Why forgetting happens

Pretrained models encode broad linguistic and reasoning structure in shared weights. Fine-tuning on specialized data applies updates ΔW that improve domain loss L_domain but increase loss on general tasks L_general.

Full fine-tuning updates all weights — high capacity to forget. Even adapter methods shift activations passing through frozen layers.

More epochs, higher learning rate, smaller diverse data → more forgetting risk.

Evaluation harness (non-negotiable)

Before training, freeze baseline scores:

eval_suites = {
    "domain_support": load_jsonl("eval/support_golden.jsonl"),
    "general_instr": load_jsonl("eval/mmlu_style_instr.jsonl"),
    "json_format": load_jsonl("eval/structured_output.jsonl"),
}

def evaluate(model, suite):
    # generation + automatic metrics or LLM judge
    ...

baseline = {name: evaluate(base_model, data) for name, data in eval_suites.items()}

After each epoch checkpoint:

for name, data in eval_suites.items():
    score = evaluate(model, data)
    delta = score - baseline[name]
    log(name, score, delta)  # alert if general_instr delta < -0.03

Domain-only eval greenlights while production general behavior regresses.

Mitigation strategies

1. Parameter-efficient fine-tuning (LoRA/QLoRA)

from peft import LoraConfig, get_peft_model

config = LoraConfig(
    r=16,              # lower r = less capacity, often less forgetting
    lora_alpha=32,
    target_modules=["q_proj", "v_proj"],
    lora_dropout=0.05,
)
model = get_peft_model(base_model, config)

Start r=8 or 16; increase only if underfitting domain eval.

2. Replay mixing

Combine domain data with general instruction sample:

batch = concat(
    sample(domain_dataset, k=6),
    sample(general_instruction_pool, k=2),
)

Replay ratio 10–30% often stabilizes general metrics.

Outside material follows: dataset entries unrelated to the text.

-- pv_equiv track=rewrite | github.com/thanhlongnt/Amazon-ELT-and-Recommendation-System | src/amazon_next_category/pipeline/create_sequences.py | build_category_index
-- ===== SOURCE A (Python) =====
-- from typing import Dict, List, Optional
--
-- def build_category_index(categories: List[str]) -> Dict[str, int]:
--     """Map category name -> integer index (0 reserved for 'Unknown')."""
--     cat_to_idx: Dict[str, int] = {"Unknown": 0}
--     idx = 1
--     for cat in categories:
--         if cat not in cat_to_idx:
--             cat_to_idx[cat] = idx
--             idx += 1
--     return cat_to_idx
-- ===== SOURCE B (Python) =====
-- def build_category_index(categories):
--     """Map category name -> integer index (0 reserved for 'Unknown')."""
--     first_pos = {}
--     for pos, cat in enumerate(categories):
--         if cat != "Unknown":
--             first_pos.setdefault(cat, pos)
--     result = {"Unknown": 0}
--     for rank, cat in enumerate(sorted(first_pos, key=first_pos.__getitem__), 1):
--         result[cat] = rank
--     return result
-- ===== Notes on version B (the rewrite author's own statement) =====
-- stated objective: alternative
-- what changed: Instead of A's online running counter with a membership guard, B records each non-'Unknown' category's first position via setdefault in one pass, then sorts the recorded names by that first position and numbers them from 1 under the reserved 'Unknown': 0 entry.
import Mathlib
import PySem

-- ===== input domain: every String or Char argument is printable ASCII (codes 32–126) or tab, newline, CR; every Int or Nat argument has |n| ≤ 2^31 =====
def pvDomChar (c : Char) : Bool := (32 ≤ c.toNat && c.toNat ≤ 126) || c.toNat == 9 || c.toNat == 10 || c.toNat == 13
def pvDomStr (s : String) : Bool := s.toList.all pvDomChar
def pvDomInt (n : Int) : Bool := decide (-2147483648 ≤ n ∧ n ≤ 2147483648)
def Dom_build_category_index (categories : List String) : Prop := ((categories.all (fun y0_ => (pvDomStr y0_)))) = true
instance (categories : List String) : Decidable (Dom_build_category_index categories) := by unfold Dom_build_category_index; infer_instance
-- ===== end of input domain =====

-- B replaces A's online running-counter/membership loop by record-first-positions then sort-by-position then number; alternative algorithm, same results.

-- ===== PORT A =====
-- the for-loop of A as a structural recursion over the same state (dict, idx)
def build_category_index_loopA (cats : List String) (d : PySem.Dict String Int) (idx : Int) :
    PySem.Dict String Int :=
  match cats with
  | [] => d
  | c :: cs =>
    if d.contains c then build_category_index_loopA cs d idx
    else build_category_index_loopA cs (d.insert c idx) (idx + 1)

def build_category_index (categories : List String) : List (String × Int) :=
  (build_category_index_loopA categories (PySem.Dict.ofList [("Unknown", 0)]) 1).items

-- ===== PORT B =====
-- first loop: for pos, cat in enumerate(categories): if cat != "Unknown": first_pos.setdefault(cat, pos)
def build_category_index_firstPos (categories : List String) : PySem.Dict String Int :=
  (PySem.List.enumerate categories 0).foldl
    (fun d p => if p.2 ≠ "Unknown" then d.setdefault p.2 p.1 else d) PySem.Dict.empty

-- sorted(first_pos, key=first_pos.__getitem__): every key is in first_pos, so getD is exact here
def build_category_index_alt (categories : List String) : List (String × Int) :=
  ((PySem.List.enumerate
      (PySem.List.sorted (build_category_index_firstPos categories).keys
        (fun c => (build_category_index_firstPos categories).getD c 0) false) 1).foldl
    (fun d p => d.insert p.2 p.1) (PySem.Dict.ofList [("Unknown", 0)])).items

-- ===== PRECONDITION & SPEC =====
def Spec_build_category_index (categories : List String) (out : List (String × Int)) : Prop := out = build_category_index_alt categories
instance (categories : List String) (out : List (String × Int)) : Decidable (Spec_build_category_index categories out) := by unfold Spec_build_category_index; infer_instance

-- ===== CLAIM (what is proved, stated in full; the proofs are below) =====
def Claim_equal_build_category_index : Prop := ∀ (categories : List String), Dom_build_category_index categories → Spec_build_category_index categories (build_category_index categories)

-- ===== LEMMAS AND PROOFS =====

-- the keys A's loop appends: first occurrences of l not already in seen, in order
def pvNewKeys (l : List String) (seen : List String) : List String :=
  match l with
  | [] => []
  | c :: cs => if c ∈ seen then pvNewKeys cs seen else c :: pvNewKeys cs (seen ++ [c])

-- number a list of keys consecutively from idx
def pvNumFrom (idx : Int) (l : List String) : List (String × Int) :=
  match l with
  | [] => []
  | c :: cs => (c, idx) :: pvNumFrom (idx + 1) cs

-- the (key, first position) pairs B's first loop appends
def pvFirstItems (l : List String) (s : Int) (seen : List String) : List (String × Int) :=
  match l with
  | [] => []
  | c :: t =>
    if c = "Unknown" ∨ c ∈ seen then pvFirstItems t (s + 1) seen
    else (c, s) :: pvFirstItems t (s + 1) (seen ++ [c])

theorem pvLoopA_items : ∀ (l : List String) (d : PySem.Dict String Int) (idx : Int),
    d.keys.Nodup →
    (build_category_index_loopA l d idx).items
      = d.items ++ pvNumFrom idx (pvNewKeys l d.keys) := by
  intro l
  induction l with
  | nil => intro d idx _; simp [build_category_index_loopA, pvNewKeys, pvNumFrom]
  | cons c cs ih =>
    intro d idx hnd
    by_cases hc : d.contains c
    · have hmem : c ∈ d.keys := (PySem.Dict.contains_iff_mem_keys d c).1 hc
      simp [build_category_index_loopA, hc, pvNewKeys, hmem, ih d idx hnd]
    · have hmem : c ∉ d.keys := fun h => hc ((PySem.Dict.contains_iff_mem_keys d c).2 h)
      have hcf : d.contains c = false := by simpa using hc
      have hk : (d.insert c idx).keys = d.keys ++ [c] :=
        PySem.Dict.keys_insert_of_not_contains d idx hcf
      have hnd' : (d.insert c idx).keys.Nodup := PySem.Dict.nodup_keys_insert d c idx hnd
      have hi : (d.insert c idx).items = d.items ++ [(c, idx)] :=
        PySem.Dict.items_insert_of_not_contains d idx hcf
      simp [build_category_index_loopA, hcf, ih (d.insert c idx) (idx + 1) hnd', hk, hi,
        pvNewKeys, hmem, pvNumFrom]

theorem pvNewKeys_not_mem_seen : ∀ (l seen : List String) (x : String),
    x ∈ pvNewKeys l seen → x ∉ seen := by
  intro l
  induction l with
  | nil => intro seen x hx; simp [pvNewKeys] at hx
  | cons c cs ih =>
    intro seen x hx
    by_cases hcs : c ∈ seen
    · rw [show pvNewKeys (c :: cs) seen = pvNewKeys cs seen from by simp [pvNewKeys, hcs]] at hx
      exact ih seen x hx
    · rw [show pvNewKeys (c :: cs) seen = c :: pvNewKeys cs (seen ++ [c]) from by
        simp [pvNewKeys, hcs]] at hx
      rcases List.mem_cons.1 hx with h | h
      · exact h ▸ hcs
      · intro hmem
        exact ih (seen ++ [c]) x h (List.mem_append.2 (Or.inl hmem))

theorem pvNewKeys_nodup : ∀ (l seen : List String), (pvNewKeys l seen).Nodup := by
  intro l
  induction l with
  | nil => intro seen; simp [pvNewKeys]
  | cons c cs ih =>
    intro seen
    by_cases hcs : c ∈ seen
    · simpa [pvNewKeys, hcs] using ih seen
    · rw [show pvNewKeys (c :: cs) seen = c :: pvNewKeys cs (seen ++ [c]) from by
        simp [pvNewKeys, hcs]]
      refine List.nodup_cons.2 ⟨fun h => ?_, ih (seen ++ [c])⟩
      exact pvNewKeys_not_mem_seen cs (seen ++ [c]) c h (by simp)

-- B's first loop, characterised
theorem pvLoopB1_items : ∀ (l : List String) (s : Int) (d : PySem.Dict String Int),
    ((PySem.List.enumerate l s).foldl
        (fun d p => if p.2 ≠ "Unknown" then d.setdefault p.2 p.1 else d) d).items
      = d.items ++ pvFirstItems l s d.keys := by
  intro l
  induction l with
  | nil => intro s d; simp [PySem.List.enumerate_nil, pvFirstItems]
  | cons c t ih =>
    intro s d
    rw [PySem.List.enumerate_cons]
    simp only [List.foldl_cons]
    by_cases hu : c = "Unknown"
    · rw [if_neg (by simp [hu])]
      rw [ih (s + 1) d,
        show pvFirstItems (c :: t) s d.keys = pvFirstItems t (s + 1) d.keys from by
          simp [pvFirstItems, hu]]
    · by_cases hc : d.contains c = true
      · have hmem : c ∈ d.keys := (PySem.Dict.contains_iff_mem_keys d c).1 hc
        rw [if_pos (by simpa using hu), PySem.Dict.setdefault_of_contains d s hc]
        rw [ih (s + 1) d,
          show pvFirstItems (c :: t) s d.keys = pvFirstItems t (s + 1) d.keys from by
            simp [pvFirstItems, hmem]]
      · have hmem : c ∉ d.keys := fun h => hc ((PySem.Dict.contains_iff_mem_keys d c).2 h)
        have hcf : d.contains c = false := by simpa using hc
        rw [if_pos (by simpa using hu), PySem.Dict.setdefault_of_not_contains d s hcf]
        rw [ih (s + 1) (d.insert c s),
          PySem.Dict.items_insert_of_not_contains d s hcf,
          PySem.Dict.keys_insert_of_not_contains d s hcf,
          show pvFirstItems (c :: t) s d.keys
              = (c, s) :: pvFirstItems t (s + 1) (d.keys ++ [c]) from by
            simp [pvFirstItems, hu, hmem]]
        simp

-- the keys B's first loop collects are A's new keys with "Unknown" pre-seen
theorem pvFirstItems_fst : ∀ (l : List String) (s : Int) (s1 s2 : List String),
    (∀ x, x ∈ s2 ↔ x = "Unknown" ∨ x ∈ s1) →
    (pvFirstItems l s s1).map Prod.fst = pvNewKeys l s2 := by
  intro l
  induction l with
  | nil => intro s s1 s2 _; simp [pvFirstItems, pvNewKeys]
  | cons c t ih =>
    intro s s1 s2 hiff
    by_cases h : c = "Unknown" ∨ c ∈ s1
    · have h2 : c ∈ s2 := (hiff c).2 h
      simp only [pvFirstItems, pvNewKeys, if_pos h, if_pos h2]
      exact ih (s + 1) s1 s2 hiff
    · have h2 : c ∉ s2 := fun hm => h ((hiff c).1 hm)
      simp only [pvFirstItems, pvNewKeys, if_neg h, if_neg h2, List.map_cons]
      refine congrArg (c :: ·) (ih (s + 1) (s1 ++ [c]) (s2 ++ [c]) fun x => ?_)
      constructor
      · intro hx
        rcases List.mem_append.1 hx with hx | hx
        · rcases (hiff x).1 hx with hx | hx
          · exact Or.inl hx
          · exact Or.inr (List.mem_append.2 (Or.inl hx))
        · exact Or.inr (List.mem_append.2 (Or.inr hx))
      · intro hx
        rcases hx with hx | hx
        · exact List.mem_append.2 (Or.inl ((hiff x).2 (Or.inl hx)))
        · rcases List.mem_append.1 hx with hx | hx
          · exact List.mem_append.2 (Or.inl ((hiff x).2 (Or.inr hx)))
          · exact List.mem_append.2 (Or.inr hx)

theorem pvFirstItems_lb : ∀ (l : List String) (s : Int) (seen : List String)
    (p : String × Int), p ∈ pvFirstItems l s seen → s ≤ p.2 := by
  intro l
  induction l with
  | nil => intro s seen p hp; simp [pvFirstItems] at hp
  | cons c t ih =>
    intro s seen p hp
    by_cases h : c = "Unknown" ∨ c ∈ seen
    · rw [show pvFirstItems (c :: t) s seen = pvFirstItems t (s + 1) seen from by
        simp [pvFirstItems, h]] at hp
      have := ih (s + 1) seen p hp; omega
    · rw [show pvFirstItems (c :: t) s seen = (c, s) :: pvFirstItems t (s + 1) (seen ++ [c])
          from by simp [pvFirstItems, h]] at hp
      rcases List.mem_cons.1 hp with hp | hp
      · simp [hp]
      · have := ih (s + 1) (seen ++ [c]) p hp; omega

theorem pvFirstItems_pairwise : ∀ (l : List String) (s : Int) (seen : List String),
    (pvFirstItems l s seen).Pairwise (fun p q => p.2 < q.2) := by
  intro l
  induction l with
  | nil => intro s seen; simp [pvFirstItems]
  | cons c t ih =>
    intro s seen
    by_cases h : c = "Unknown" ∨ c ∈ seen
    · simpa [pvFirstItems, h] using ih (s + 1) seen
    · rw [show pvFirstItems (c :: t) s seen = (c, s) :: pvFirstItems t (s + 1) (seen ++ [c])
          from by simp [pvFirstItems, h]]
      refine List.pairwise_cons.2 ⟨fun q hq => ?_, ih (s + 1) (seen ++ [c])⟩
      have := pvFirstItems_lb t (s + 1) (seen ++ [c]) q hq; omega

-- B's second loop over fresh keys: numbering from s
theorem pvEnumSwap : ∀ (ks : List String) (s : Int),
    (PySem.List.enumerate ks s).map (fun p => (p.2, p.1)) = pvNumFrom s ks := by
  intro ks
  induction ks with
  | nil => intro s; simp [PySem.List.enumerate_nil, pvNumFrom]
  | cons c t ih => intro s; simp [PySem.List.enumerate_cons, pvNumFrom, ih (s + 1)]

-- ===== VERDICT (by name: the statement is the Claim_ definition above) =====
theorem build_category_index_spec : Claim_equal_build_category_index := by
  intro categories _
  unfold Spec_build_category_index build_category_index build_category_index_alt
  -- A's side
  have hnd : (PySem.Dict.ofList ([("Unknown", (0 : Int))])).keys.Nodup := by decide
  have hkeys0 : (PySem.Dict.ofList ([("Unknown", (0 : Int))])).keys = ["Unknown"] := by decide
  have hitems0 : (PySem.Dict.ofList ([("Unknown", (0 : Int))])).items
      = [("Unknown", (0 : Int))] := by decide
  rw [pvLoopA_items categories _ 1 hnd, hkeys0, hitems0]
  -- B's first loop
  set fp := build_category_index_firstPos categories with hfp
  have hfpItems : fp.items = pvFirstItems categories 0 [] := by
    rw [hfp]
    unfold build_category_index_firstPos
    rw [pvLoopB1_items categories 0 PySem.Dict.empty]
    simp [PySem.Dict.empty, PySem.Dict.keys]
  have hfpKeys : fp.keys = pvNewKeys categories ["Unknown"] := by
    show fp.items.map Prod.fst = _
    rw [hfpItems]
    exact pvFirstItems_fst categories 0 [] ["Unknown"] (fun x => by simp)
  have hndfp : fp.keys.Nodup := by rw [hfpKeys]; exact pvNewKeys_nodup categories ["Unknown"]
  -- the recorded keys are already in increasing first-position order: sorted is the identity
  have hpw : fp.keys.Pairwise (fun a b => fp.getD a 0 ≤ fp.getD b 0) := by
    show (fp.items.map Prod.fst).Pairwise _
    rw [List.pairwise_map]
    have hpw0 : fp.items.Pairwise (fun p q => p.2 < q.2) := by
      rw [hfpItems]; exact pvFirstItems_pairwise categories 0 []
    refine hpw0.imp_of_mem (fun {p q} hp hq hlt => ?_)
    obtain ⟨pk, pv⟩ := p
    obtain ⟨qk, qv⟩ := q
    rw [PySem.Dict.getD_of_mem_items fp hp hndfp 0, PySem.Dict.getD_of_mem_items fp hq hndfp 0]
    simpa using le_of_lt hlt
  rw [PySem.List.sorted_eq_self_of_pairwise fp.keys (fun c => fp.getD c 0) hpw]
  -- B's second loop appends fresh keys
  have hUnk : "Unknown" ∉ fp.keys := by
    rw [hfpKeys]
    intro h
    exact pvNewKeys_not_mem_seen categories ["Unknown"] "Unknown" h (by simp)
  have hfresh : ∀ p ∈ PySem.List.enumerate fp.keys 1,
      (PySem.Dict.ofList ([("Unknown", (0 : Int))])).contains p.2 = false := by
    intro p hp
    have hmem : p.2 ∈ fp.keys := by
      rcases (PySem.List.mem_enumerate_iff _ _ _).1 hp with ⟨k, hk, rfl⟩
      exact List.getElem_mem hk
    have hne : p.2 ≠ "Unknown" := fun h => hUnk (h ▸ hmem)
    rw [PySem.Dict.contains_eq_decide_mem_keys, hkeys0]
    simp [hne]
  have hmapnd : ((PySem.List.enumerate fp.keys 1).map (fun p => p.2)).Nodup := by
    rw [PySem.List.map_snd_enumerate]; exact hndfp
  rw [PySem.Dict.items_foldl_insert_fresh (PySem.List.enumerate fp.keys 1)
      (fun p => p.2) (fun p => p.1) _ hfresh hmapnd, hitems0, pvEnumSwap fp.keys 1, hfpKeys]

Use diverse general pool — not duplicate of pretraining corpus necessarily, but varied task formats.

3. Conservative optimization

4. Elastic Weight Consolidation (EWC)

Penalize changes to weights important for prior tasks:

[ L = L_{\text{domain}} + \lambda \sum_i F_i (\theta_i - \theta_i^*)^2 ]

Fisher information F from general task gradients — research-heavy; replay often simpler in practice.

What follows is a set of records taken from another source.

-- pv_equiv track=rewrite | github.com/onkar0127/typing-speed-test | main.py | get_life_milestones
-- ===== SOURCE A (Python) =====
-- def get_life_milestones(total_days):
--     milestones = {
--         10000: "10,000 days milestone",
--         15000: "15,000 days milestone",
--         20000: "20,000 days milestone",
--         25000: "25,000 days milestone",
--         30000: "30,000 days milestone"
--     }  # some milestones are created
--     upcoming_milestone = None
--     for days in sorted(milestones.keys()):
--         if total_days < days:
--             upcoming_milestone = (days, milestones[days], days - total_days)
--             break
--     return upcoming_milestone
-- ===== SOURCE B (Python) =====
-- def get_life_milestones(total_days):
--     next_m = max(10000, (total_days // 5000) * 5000 + 5000)
--     if next_m > 30000:
--         return None
--     return (next_m, f"{next_m:,} days milestone", next_m - total_days)
-- ===== Notes on version B (the rewrite author's own statement) =====
-- stated objective: simpler
-- what changed: Replaced the milestone dictionary and the sorted-keys scan by a closed-form computation: next = max(10000, (total_days//5000)*5000+5000), None if next > 30000, with the label produced by the thousands-separator format.
import Mathlib
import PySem

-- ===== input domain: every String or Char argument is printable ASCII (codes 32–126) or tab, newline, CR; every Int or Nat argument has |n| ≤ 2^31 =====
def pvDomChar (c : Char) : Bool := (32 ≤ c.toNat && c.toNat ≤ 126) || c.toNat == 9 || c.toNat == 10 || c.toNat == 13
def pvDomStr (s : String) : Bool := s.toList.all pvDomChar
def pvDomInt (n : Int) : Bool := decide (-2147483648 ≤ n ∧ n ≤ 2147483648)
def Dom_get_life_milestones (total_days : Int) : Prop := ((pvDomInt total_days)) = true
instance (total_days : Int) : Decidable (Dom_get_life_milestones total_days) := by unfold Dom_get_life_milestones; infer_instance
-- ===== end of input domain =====

-- B replaces A's dictionary + sorted-keys scan by a closed-form arithmetic computation of the next milestone (simpler).

-- ===== PORT A =====
-- A's loop over sorted(milestones.keys()) with the dict lookup, as structural recursion over
-- the (already key-sorted) association list; 'break' = returning at the first hit.
def lifeLoopA (total_days : Int) : List (Int × String) → Option (Int × String × Int)
  | [] => none
  | (days, label) :: rest =>
      if total_days < days then some (days, label, days - total_days)
      else lifeLoopA total_days rest

def get_life_milestones (total_days : Int) : Option (Int × String × Int) :=
  lifeLoopA total_days
    [(10000, "10,000 days milestone"), (15000, "15,000 days milestone"),
     (20000, "20,000 days milestone"), (25000, "25,000 days milestone"),
     (30000, "30,000 days milestone")]

-- ===== PORT B =====
-- f"{n:,}" for a nonnegative n (the only use: n is a milestone value): insert a comma after
-- every 3 digits, counting from the right; works on the reversed digit list.
def commaRev : List Char → Nat → List Char
  | [], _ => []
  | c :: rest, k => if k == 3 then ',' :: c :: commaRev rest 1 else c :: commaRev rest (k + 1)

def fmtComma (n : Int) : String :=
  String.mk ((commaRev (PySem.Int.toStr n).toList.reverse 0).reverse)

def get_life_milestones_alt (total_days : Int) : Option (Int × String × Int) :=
  let next := max 10000 (PySem.Int.floordiv total_days 5000 * 5000 + 5000)
  if next > 30000 then none
  else some (next, fmtComma next ++ " days milestone", next - total_days)

-- ===== PRECONDITION & SPEC =====
def Spec_get_life_milestones (total_days : Int) (out : Option (Int × String × Int)) : Prop := out = get_life_milestones_alt total_days
instance (total_days : Int) (out : Option (Int × String × Int)) : Decidable (Spec_get_life_milestones total_days out) := by unfold Spec_get_life_milestones; infer_instance

-- ===== CLAIM (what is proved, stated in full; the proofs are below) =====
def Claim_equal_get_life_milestones : Prop := ∀ (total_days : Int), Dom_get_life_milestones total_days → Spec_get_life_milestones total_days (get_life_milestones total_days)

-- ===== LEMMAS AND PROOFS =====
theorem fmt_10000 : fmtComma 10000 ++ " days milestone" = "10,000 days milestone" := by decide
theorem fmt_15000 : fmtComma 15000 ++ " days milestone" = "15,000 days milestone" := by decide
theorem fmt_20000 : fmtComma 20000 ++ " days milestone" = "20,000 days milestone" := by decide
theorem fmt_25000 : fmtComma 25000 ++ " days milestone" = "25,000 days milestone" := by decide
theorem fmt_30000 : fmtComma 30000 ++ " days milestone" = "30,000 days milestone" := by decide

-- ===== VERDICT (by name: the statement is the Claim_ definition above) =====
theorem get_life_milestones_spec : Claim_equal_get_life_milestones := by
  intro t _
  unfold Spec_get_life_milestones get_life_milestones get_life_milestones_alt
  rw [PySem.Int.floordiv_eq_ediv_of_pos (by norm_num : (0:Int) < 5000)]
  simp only [lifeLoopA]
  by_cases h1 : t < 10000
  · have hm : max (10000:Int) (t / 5000 * 5000 + 5000) = 10000 := by omega
    simp [h1, hm, fmt_10000]
  · by_cases h2 : t < 15000
    · have hm : max (10000:Int) (t / 5000 * 5000 + 5000) = 15000 := by omega
      simp [h1, h2, hm, fmt_15000]
    · by_cases h3 : t < 20000
      · have hm : max (10000:Int) (t / 5000 * 5000 + 5000) = 20000 := by omega
        simp [h1, h2, h3, hm, fmt_20000]
      · by_cases h4 : t < 25000
        · have hm : max (10000:Int) (t / 5000 * 5000 + 5000) = 25000 := by omega
          simp [h1, h2, h3, h4, hm, fmt_25000]
        · by_cases h5 : t < 30000
          · have hm : max (10000:Int) (t / 5000 * 5000 + 5000) = 30000 := by omega
            simp [h1, h2, h3, h4, h5, hm, fmt_30000]
          · have hm : (30000:Int) < max 10000 (t / 5000 * 5000 + 5000) := by omega
            simp [h1, h2, h3, h4, h5, hm]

5. Multi-stage fine-tuning

General instruction tune → domain tune with replay → optional DPO with same replay — each stage eval both suites.

When some forgetting is acceptable

Narrow classifiers inside enterprise with controlled prompts may tolerate general regression if guardrailed. Customer-facing assistants and coding agents cannot.

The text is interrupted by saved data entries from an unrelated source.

-- pv_equiv track=rewrite | github.com/unuing/CS61A | Discussion/Disc05/disc05.py | partition_options
-- ===== SOURCE A (Python) =====
-- def partition_options(total, biggest):
--     """
--     >>> partition_options(2, 2)
--     [[2], [1, 1]]
--     >>> partition_options(3, 3)
--     [[3], [2, 1], [1, 1, 1]]
--     >>> partition_options(4, 3)
--     [[3, 1], [2, 2], [2, 1, 1], [1, 1, 1, 1]]
--     """
--     if total == 0:
--         return [[]]
--     elif biggest == 0:
--         return []
--     else:
--         with_biggest = partition_options(total - biggest, biggest) if total >= biggest else []
--         without_biggest = partition_options(total, biggest - 1)
--         with_biggest = [([biggest] + o) for o in with_biggest]
--         return with_biggest + without_biggest
-- ===== SOURCE B (Python) =====
-- def partition_options(total, biggest):
--     if total == 0:
--         return [[]]
--     if total < 0 or biggest <= 0:
--         return []
--     # bottom-up table with structural sharing: g[t] holds the partitions of t with
--     # parts <= biggest as linked cells (head, tail-ref), listed by first part
--     # min(t, biggest) down to 1; each row is built from earlier rows.
--     g = [[None]]
--     for t in range(1, total + 1):
--         row = []
--         for q in range(min(t, biggest), 0, -1):
--             for r in g[t - q]:
--                 if r is None or r[0] <= q:
--                     row.append((q, r))
--         g.append(row)
--     out = []
--     for cell in g[total]:
--         xs = []
--         while cell is not None:
--             xs.append(cell[0])
--             cell = cell[1]
--         out.append(xs)
--     return out
-- ===== Notes on version B (the rewrite author's own statement) =====
-- stated objective: alternative
-- what changed: Replaced the include/exclude-biggest binary recursion by a non-recursive bottom-up dynamic program: build a table g[t] of the partitions of t with parts <= biggest (as shared linked cells), each row assembled from earlier rows by largest part descending, then expand the last row.
-- outside the precondition, e.g. on partition_options(1, -1): A raises RecursionError, B returns []
import Mathlib
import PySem

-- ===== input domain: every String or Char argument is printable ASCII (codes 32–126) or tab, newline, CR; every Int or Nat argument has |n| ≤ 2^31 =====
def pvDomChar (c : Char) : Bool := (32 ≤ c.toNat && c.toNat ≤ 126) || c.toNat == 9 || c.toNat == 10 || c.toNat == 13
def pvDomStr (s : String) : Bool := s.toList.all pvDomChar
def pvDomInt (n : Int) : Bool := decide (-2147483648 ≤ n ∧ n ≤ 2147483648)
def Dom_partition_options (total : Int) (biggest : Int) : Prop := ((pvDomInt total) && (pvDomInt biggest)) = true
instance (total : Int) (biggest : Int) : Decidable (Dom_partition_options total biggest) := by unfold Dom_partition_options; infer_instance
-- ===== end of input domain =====

-- B replaces A's include/exclude-biggest recursion by a non-recursive bottom-up table of
-- partition rows plus a final filter; same return value, similar cost (objective: alternative).

-- ===== PORT A =====
-- A's recursion, with fuel making it total in Lean; inside Pre_ the fuel
-- (total.toNat + biggest.toNat + 1) is never exhausted (see lemmas below).
def partition_options_fuel : Nat → Int → Int → List (List Int)
  | 0, _, _ => []
  | f+1, total, biggest =>
    if total = 0 then [[]]
    else if biggest = 0 then []
    else
      (if total ≥ biggest then
        (partition_options_fuel f (total - biggest) biggest).map (fun o => biggest :: o)
       else []) ++ partition_options_fuel f total (biggest - 1)

def partition_options (total : Int) (biggest : Int) : List (List Int) :=
  partition_options_fuel (total.toNat + biggest.toNat + 1) total biggest

-- ===== PORT B =====
-- Source B's test 'r is None or r[0] <= q' on one table cell (cells are Lean lists: None ↦ [],
-- a cons cell (q, r) ↦ q :: r)
def poKeep (q : Int) (r : List Int) : Bool :=
  match r with
  | [] => true
  | a :: _ => decide (a ≤ q)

Define acceptance thresholds upfront: "json_format exact match ≥ 95% of baseline."

Production monitoring post-deploy

Rollback adapter weights without redeploying base model — keep previous LoRA artifact versioned.

Building a general capability eval suite

Before any fine-tune, establish baseline scores on tasks the model must retain:

GENERAL_EVAL = [
    {"prompt": "Summarize this in 3 bullet points: ...", "metric": "format_compliance"},
    {"prompt": "Translate to French: Hello world", "metric": "exact_match", "expected": "Bonjour le monde"},
    {"prompt": "Is this JSON valid? {...}", "metric": "classification"},
    {"prompt": "Write a Python function to reverse a string", "metric": "code_exec"},
]

def eval_general(model, suite):
    scores = {}
    for item in suite:
        output = model.generate(item["prompt"])
        scores[item["metric"]] = score_fn(item, output)
    return scores

Run this suite before fine-tune (baseline), after each epoch, and after deploy. Alert if any metric drops >5% from baseline.

Replay buffer design

Mix general examples into domain training data:

# 80% domain, 20% general replay
train_dataset = concatenate([
    domain_dataset.select(range(int(len(domain_dataset) * 0.8))),
    general_replay_dataset.select(range(int(len(domain_dataset) * 0.2))),
]).shuffle()

General replay examples should cover: instruction following, JSON output, code generation, summarization, translation. Source from the model's original instruction-tuning dataset if available — those examples are proven to maintain general capability.

For LoRA fine-tunes, even 500–1000 replay examples significantly reduce forgetting vs domain-only training.

Layer freezing strategy

When using full fine-tune (not LoRA), freeze early layers:

for name, param in model.named_parameters():
    if "layers.0" in name or "layers.1" in name:  # first 2 of 32 layers
        param.requires_grad = False

Early layers capture general language features; later layers capture task-specific patterns. Freezing early layers preserves general capability while allowing domain adaptation in later layers.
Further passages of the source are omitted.